Oh, just thought of it ... I know there used to be limitation on this, but
I swore that they were removed ... how about a function?  could you do
something like:

for i in `SELECT nspname FROM nspname WHERE nspname LIKE 'test_*'`

... I know functins returning multi-rows was a limitation in the past, but
didn't that *just* get corrected, or am I mis-remembering?



Re: Schema boggle...

From
Tom Lane
Date:
Chris Bowlby <excalibur@hub.org> writes:
>  As you can see this is a nice, clean way to break down some datasets.
> But, if I do:

>  set search_path to public, test_001, test_002;

>  I only get access to the tables in test_001 and public, the tables in
> test_002 are not listed, and thus I do not see them on the screen while
> doing a "\d".

Well, sure.  They are masked by the identically named tables in
test_001.  How else would you expect it to work?

> 2. Issue 2, is more a SQL issue then anything, but I'd like to be able
> to do something to the affect of:

>  SELECT * FROM test_*.test_domains ORDER BY domain_name;

I can't see trying to support this at the SQL level.  You might consider
making a plpgsql function that constructs a UNION ALL query listing all
the proper schemas and then EXECUTEs it on-the-fly.

Another possible solution is to make all the individual tables be
inheritance children of a master table.  Then selecting from the master
would work (and would be equivalent to the UNION performance-wise, I
think).
        regards, tom lane


Re: Schema boggle...

From
Josh Berkus
Date:
Chris,

>  I work with Marc Fournier, for those who don't know, and have been
> working extensively with the schemas feature for Hub.Org's new Account
> Management package. Each client's data is stored in a seperate schema
> set asside just for them (though they will never have direct access to
> it, it helps us "balance" out the data. Each schema has the same set of
> tables, with which different data is stored, depending on the client.

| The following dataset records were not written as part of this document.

-- the degenerate case delay = 0, forget ∈ {0, 1}: the single person dies at once
-- and nobody ever reproduces, on both sides
theorem degA : ∀ (L : List Int) (f : Int), (f = 0 ∨ f = 1) →
    ∀ (arr : List (Bool × Int × Int)), (arr = [(true, 0, f)] ∨ arr = [(false, 0, 0)]) →
    (L.foldl (fun a _ => pvStepA 0 f a) arr).length = 1 := by
  intro L
  induction L with
  | nil => rintro f hf arr (rfl | rfl) <;> simp
  | cons x L ih =>
    rintro f hf arr harr
    simp only [List.foldl_cons]
    have hstep : pvStepA 0 f arr = [(false, 0, 0)] := by
      rcases harr with rfl | rfl <;> rcases hf with rfl | rfl <;> decide
    rw [hstep]
    exact ih f hf _ (Or.inr rfl)

theorem degB : ∀ (L : List Int) (f : Int), (f = 0 ∨ f = 1) →
    ∀ (st : List (Bool × Int × Int × Int) × Int),
    (st = ([(true, 0, f, 1)], 1) ∨ st = ([(false, 0, 0, 1)], 1)) →
    (L.foldl (fun s _ => pvStepB 0 f s) st).2 = 1 := by
  intro L
  induction L with
  | nil => rintro f hf st (rfl | rfl) <;> simp
  | cons x L ih =>
    rintro f hf st hst
    simp only [List.foldl_cons]
    have hstep : pvStepB 0 f st = ([(false, 0, 0, 1)], 1) := by
      rcases hst with rfl | rfl <;> rcases hf with rfl | rfl <;> decide
    rw [hstep]
    exact ih f hf _ (Or.inr rfl)

theorem solution_spec_aux (n d f : Int) (hpre : Pre_solution n d f) :
    solution n d f = solution_alt n d f := by
  by_cases hn : n ≤ 0
  · have hnil : PySem.List.pyRange 0 n 1 = [] := PySem.List.pyRange_one_eq_nil (by omega)
    simp [solution, solution_alt, hnil]
  · by_cases hd : d = 0
    · have hf : f = 0 ∨ f = 1 := by
        unfold Pre_solution at hpre
        by_contra h
        push Not at h
        exact hpre ⟨hd, by omega, h.1, h.2⟩
      subst hd
      have hA := degA (PySem.List.pyRange 0 n 1) f hf [(true, 0, f)] (Or.inl rfl)
      have hB := degB (PySem.List.pyRange 0 n 1) f hf ([(true, 0, f, 1)], 1) (Or.inl rfl)
      simp [solution, solution_alt, hA, hB]
    · have h0 : ([(true, d, f)] : List (Bool × Int × Int)) = mExp [(true, d, f, 1)] := by
        simp [mExp]
      have := main_fold d f hd (PySem.List.pyRange 0 n 1) [(true, d, f, 1)] 1
        (by intro c hc; simp at hc; subst hc; norm_num)
        (by simp [mExp])
      rw [solution, solution_alt, h0]
      exact this

-- ===== VERDICT (by name: the statement is the Claim_ definition above) =====
theorem solution_spec : Claim_equal_solution := by
  intro n d f _hdom hpre
  exact solution_spec_aux n d f hpre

While this is an interesting use of Schema, it is not, IMHO, a good way to
partition client data.    Far better to have monolithic tables with a
"client_id" column and then construct *views* which are available in each
schema only to that client.   Otherwise, as you've discovered, top-level
management becomes a royal pain.

I'd be happy to discuss this further on PGSQL-SQL, which is really the
appropriate mailing list.

--
-Josh BerkusAglio Database SolutionsSan Francisco



Re: Schema boggle...

From
"Marc G. Fournier"
Date:

On Wed, 5 Nov 2003, Tom Lane wrote:

> Chris Bowlby <excalibur@hub.org> writes:
> >  As you can see this is a nice, clean way to break down some datasets.
> > But, if I do:
>
> >  set search_path to public, test_001, test_002;
>
> >  I only get access to the tables in test_001 and public, the tables in
> > test_002 are not listed, and thus I do not see them on the screen while
> > doing a "\d".
>
> Well, sure.  They are masked by the identically named tables in
> test_001.  How else would you expect it to work?
                    List of relationsSchema   |         Name          |   Type   |   Owner
----------+-----------------------+----------+-----------public   | categories            | table    | 186_pgsqlpublic
| categories_rec_id_seq | sequence | 186_pgsqltest_001 | table1                | table    | 186_pgsqltest_002 | table1
             | table    | 186_pgsql
 

the uniqueness, I would have thought, woudl have been schema.name, not
just name ...



Re: Schema boggle...

From
Tom Lane
Date:
"Marc G. Fournier" <scrappy@postgresql.org> writes:
>>  How else would you expect it to work?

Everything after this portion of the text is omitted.